Hang on to your shorts 7, we're going for a ride!

 

The bullet connects and the other "block" are resisters. You could use those if you'd, which bypasses the need for a relay. Me? I bypassed them both for starters and left it that way. I initially got a relay (instead of using reciters not knowing these blinkers came with them) and decided it was blinking fast enough to really warrant it. And if anything, I think the marginally faster blinking actually catches the eye better. Be it with the relay or without, the green turn signal indicator on your instrument display will stay constantly on when turning, and not blink. As least it did on mine as well as other posters on here. Not sure why that is, and dont really care. It tells you the blinker is on by being lit up, and turns off when your blinker is off. Good enough. 

 

Here we go!

 

Going to T7Rally youtube video for their tail tidy install, is a good video on how to take apart the plastic rear cover if unsure. When i did my "tail tidy", I also did my blinkers at the same time. For the front, Camel Adventure has a good video for their "high fender" mod which goes into how to take off the front plastics for doing their fender mod. 

 

Both of these videos will help you understand al the little bolts and clips that hold the plastic to the bike. 

 

As far as wiring, I drew a diagram for those blinkers and bike but can't fro the life of me find it and am guessing it got thrown out when cleaning up all the trash from all the mods. But this is what I did and it was pretty easy. 

 

Front and back: disconnect both blinkers once plastic is off. Snip stock connector off THE BLINKER SIDE, as you'll reuse these. Leave the stock connector on the bike side. Yamaha  did good by color coding the sleeves so you know if its a right or left blinker when not attached, or rather which one needs to be plugged into which on the bike. Pretty smart. 

 

The black wire on both the front of the bike and back of the bike as well as both sets of your new blinkers is your ground. 

 

For the front blinkers of your new set, black is ground, red is blinker, brown is DRL. 
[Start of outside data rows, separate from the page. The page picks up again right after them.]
-- pv_equiv track=rewrite | github.com/realAYAYA/UnrealEngine-ToonLit | UnrealEngine/Engine/Extras/ushell/channels/unreal/core/pylib/unreal/platforms/win64/win64.py | _get_version_string
-- ===== SOURCE A (Python) =====
-- def _get_version_string(versions):
--     msvc_versions = list(x for x in versions if x >= "14.")
--     if not msvc_versions:
--         return
--
--     sdk_versions = list(x for x in versions if x.startswith("10."))
--     if not sdk_versions:
--         return
--
--     return max(sdk_versions) + "-" + max(msvc_versions)
-- ===== SOURCE B (Python) =====
-- def _get_version_string(versions):
--     # Sort once in descending order; the maximum of each category is then
--     # simply the first element matching that category's predicate.
--     desc = sorted(versions, reverse=True)
--     best_msvc = next((x for x in desc if x >= "14."), None)
--     if best_msvc is None:
--         return None
--     best_sdk = next((x for x in desc if x.startswith("10.")), None)
--     if best_sdk is None:
--         return None
--     return best_sdk + "-" + best_msvc
-- ===== Notes on version B (the rewrite author's own statement) =====
-- stated objective: alternative
-- what changed: Instead of building two filtered lists and taking max() of each, B sorts the list descending once and takes the first element matching each predicate (first match in a descending-sorted list is the maximum).
import Mathlib
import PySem

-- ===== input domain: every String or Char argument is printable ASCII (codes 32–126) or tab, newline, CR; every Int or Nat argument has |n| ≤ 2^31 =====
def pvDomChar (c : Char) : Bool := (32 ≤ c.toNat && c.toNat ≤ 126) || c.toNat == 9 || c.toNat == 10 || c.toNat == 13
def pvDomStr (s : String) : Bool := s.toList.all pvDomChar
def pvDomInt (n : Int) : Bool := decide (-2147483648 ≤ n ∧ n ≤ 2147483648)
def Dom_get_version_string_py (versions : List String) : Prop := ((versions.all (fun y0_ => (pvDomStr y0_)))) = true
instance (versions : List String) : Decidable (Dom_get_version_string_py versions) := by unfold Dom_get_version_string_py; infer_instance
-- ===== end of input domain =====

-- B sorts the list descending once and takes the first element matching each predicate
-- (first match in a descending-sorted list is the maximum), instead of A's two filtered
-- lists plus two max() calls; alternative algorithm, same result.
-- ===== PORT A =====
def get_version_string_py (versions : List String) : Option String :=
  let msvc_versions := versions.filter (fun x => decide (("14." : String) ≤ x))
  if msvc_versions.isEmpty then none
  else
    let sdk_versions := versions.filter (fun x => PySem.Str.startswith x "10.")
    if sdk_versions.isEmpty then none
    else
      match PySem.List.max? sdk_versions (fun y => y), PySem.List.max? msvc_versions (fun y => y) with
      | some a, some b => some (a ++ "-" ++ b)
      | _, _ => none

-- ===== PORT B =====
def get_version_string_py_alt (versions : List String) : Option String :=
  let desc := PySem.List.sorted versions (fun x => x) true
  match desc.find? (fun x => decide (("14." : String) ≤ x)) with
  | none => none
  | some best_msvc =>
    match desc.find? (fun x => PySem.Str.startswith x "10.") with
    | none => none
    | some best_sdk => some (best_sdk ++ "-" ++ best_msvc)

-- ===== PRECONDITION & SPEC =====
def Spec_get_version_string_py (versions : List String) (out : Option String) : Prop := out = get_version_string_py_alt versions
instance (versions : List String) (out : Option String) : Decidable (Spec_get_version_string_py versions out) := by unfold Spec_get_version_string_py; infer_instance

-- ===== CLAIM =====
def Claim_equal_get_version_string_py : Prop := ∀ (versions : List String), Dom_get_version_string_py versions → Spec_get_version_string_py versions (get_version_string_py versions)

-- ===== LEMMAS AND PROOFS =====

-- in a list sorted in descending order, every element satisfying p is ≤ the first match
theorem find?_desc_isMax (p : String → Bool) :
    ∀ (l : List String), l.Pairwise (fun a b => b ≤ a) →
      ∀ m, l.find? p = some m → ∀ y ∈ l, p y = true → y ≤ m := by
  intro l
  induction l with
  | nil => intro _ m h; simp at h
  | cons x t ih =>
    intro hpw m hf y hy hpy
    rcases List.pairwise_cons.mp hpw with ⟨hx, ht⟩
    by_cases hpx : p x = true
    · rw [List.find?_cons_of_pos hpx] at hf
      cases hf
      rcases List.mem_cons.mp hy with rfl | hyt
      · exact le_refl _
      · exact hx y hyt
    · rw [List.find?_cons_of_neg hpx] at hf
      rcases List.mem_cons.mp hy with rfl | hyt
      · exact absurd hpy hpx
      · exact ih ht m hf y hyt hpy

-- first match in the descending-sorted list = max of the filtered original list
theorem find?_sorted_eq_max?_filter (p : String → Bool) (versions : List String) :
    (PySem.List.sorted versions (fun x => x) true).find? p
      = PySem.List.max? (versions.filter p) (fun y => y) := by
  have hperm : (PySem.List.sorted versions (fun x => x) true).Perm versions :=
    PySem.List.sorted_perm versions (fun x => x) true
  have hpw : (PySem.List.sorted versions (fun x => x) true).Pairwise (fun a b => b ≤ a) :=
    PySem.List.sorted_pairwise_rev versions (fun x => x)
  rcases hf : (PySem.List.sorted versions (fun x => x) true).find? p with _ | m
  · have hall := List.find?_eq_none.mp hf
    have hnil : versions.filter p = [] := by
      apply List.filter_eq_nil_iff.mpr
      intro a ha
      exact hall a (hperm.mem_iff.mpr ha)
    rw [hnil]; rfl
  · have hpm : p m = true := List.find?_some hf
    have hmem : m ∈ versions := hperm.mem_iff.mp (List.mem_of_find?_eq_some hf)
    have hmf : m ∈ versions.filter p := List.mem_filter.mpr ⟨hmem, hpm⟩
    rcases hM : PySem.List.max? (versions.filter p) (fun y => y) with _ | M
    · exact absurd ((PySem.List.max?_eq_none_iff _ _).mp hM ▸ hmf) (List.not_mem_nil)
    · have hMf : M ∈ versions.filter p := PySem.List.max?_mem hM
      have hMle : M ≤ m := by
        rcases List.mem_filter.mp hMf with ⟨hMv, hpM⟩
        exact find?_desc_isMax p _ hpw m hf M (hperm.mem_iff.mpr hMv) hpM
      have hmle : m ≤ M := PySem.List.max?_isMax hM m hmf
      rw [le_antisymm hmle hMle]

-- ===== VERDICT =====
theorem get_version_string_py_spec : Claim_equal_get_version_string_py := by
  intro versions _
  unfold Spec_get_version_string_py get_version_string_py get_version_string_py_alt
  simp only [find?_sorted_eq_max?_filter]
  rcases hm : PySem.List.max? (versions.filter (fun x => decide (("14." : String) ≤ x))) (fun y => y) with _ | b
  · have h0 : versions.filter (fun x => decide (("14." : String) ≤ x)) = [] :=
      (PySem.List.max?_eq_none_iff _ _).mp hm
    simp
  · have h0 : (versions.filter (fun x => decide (("14." : String) ≤ x))).isEmpty = false := by
      rcases h : (versions.filter (fun x => decide (("14." : String) ≤ x))).isEmpty
      · rfl
      · rw [List.isEmpty_iff.mp h] at hm; simp [PySem.List.max?] at hm
    rcases hs : PySem.List.max? (versions.filter (fun x => PySem.Str.startswith x "10.")) (fun y => y) with _ | a
    · have h1 : versions.filter (fun x => PySem.Str.startswith x "10.") = [] :=
        (PySem.List.max?_eq_none_iff _ _).mp hs
      simp
    · have h1 : (versions.filter (fun x => PySem.Str.startswith x "10.")).isEmpty = false := by
        rcases h : (versions.filter (fun x => PySem.Str.startswith x "10.")).isEmpty
        · rfl
        · rw [List.isEmpty_iff.mp h] at hs; simp [PySem.List.max?] at hs
      rw [h0, h1]; rfl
For the back blinkers of your new set, black is ground, red is blinker, brown is DRL

 

Now for the front: 

For testing purposes, with your bike off, I stripped the wires back on both the bike and the new blinkers on one side of the bike. With a small wire nut, wire nutted the black to black. Then wire nutted lets say brown wire from your new blinker to one of the other two wires on the bike. Making sure no copper is going to touch other copper or ground to prevent a short and subsequent blown fuse. Turn the key to on. If the blinker does not come on until you hit the blinker switch, you did the right one first try. You got the wire that is the blinker single from the bike to the red wire that is the signal on your new blinker. Conversely, and this happened to me as it's just guess work, I turn on the bike and it lit up solid orange. So what told me is I tied my blinker signal wire to the constant day light running light on the bike making it always orange. If you have a DC voltage tester you could do it that way as well but mine was at my job sight. So it's a very quick process of elimination, or "illumination"..lol 

For the front, white is always on, orange is your blinker. If your orange is always lit up, then it's tied to your DLR on the bike. If the white flashes, then you tied your blinkers constant DLR wire to you bikes blinker wire. 

 

It sounds great in my head as Im saying it, but does that make any sense? 

 

The same process goes for the back. Except, your bike does not have a DRL for the rear. I wanted this, just like they have it in Europe for visuality. I wire nutted ground to ground, turn signal to turn signal (just like what you did for the front)....then the remaining wire left over from the blinker you know is the DLR wire (brown), the DLR wire I then tapped into my license plate wire (red wire as you're already grounded) which is always on. Worked perfectly. Now I have DRL in the front and rear. White in the front, red in the rear and both blink orange when turning. 

 

Once you've figured it out, draw a little map of colors to colors. Now, slide some heat shrink over the longer section of wire, crimp some heat shrinkable butt spice connectors wire to wire from the connector you cut off the original blinkers, crimp, heat nice and flat and when done, slide the sleeve of heat shrink over it all and heat that too. Super protected from moisture. Then plug the into the bike and you're done.

 

One key component is the little spacers that need to be installed for the new blinkers to fit in the bike. Perhaps your just snap in. Mine did not and I needed to drummel it out a little on the spacer. Then used a flat washed and nut on the backside and it's in solid and wont budge. 

 

I hope this helps, 7. Let me know if this dissertation doesn't make sense or if you have any questions. 

 

 

Wow Johnny, thanks for taking the time to post that.  That's a lot of info to digest, and I'm going to have to read it a few times.  I will probably print out what you wrote and have it next to me when I start the project.

 

I too am planning to do a DIY tail tidy along with the new turn signals at the same time.  Will probably take me all day. 

 

I'm familiar with the T7Rally tail tidy installation video.  I'll check out the Camel ADV video as well for the front side panels.

 

One thing I'm confused about is you say "For testing purposes, with your bike off, I stripped the wires back on both the bike and the new blinkers on one side of the bike. With a small wire nut, wire nutted the black to black. Then wire nutted lets say brown wire from your new blinker to one of the other two wires on the bike."

 

If you stripped the wires on the bike, doesn't that mean you cut the connector off?  I thought I wasn't supposed to cut the OEM signal connector on the bike side?  Sorry, I'm trying to picture what you mean but am a bit confused.  How can you wire nut the wires on the bike side without cutting off the connector? 

 

Also, is it possible for me to just do the front signals and not do the rear at the same time?  I'm looking for an out in case I get in over my head.  Maybe just do the fronts first and then try the rear signals another day along with the tail tidy. 

 

I definitely plan on running the DRL option on the front signals, but not sure if I want that option in the back.  I'll decide when I do the install.

 

Thanks again for this helpful info.  I will digest it over the next day and get a plan going to change out these signals.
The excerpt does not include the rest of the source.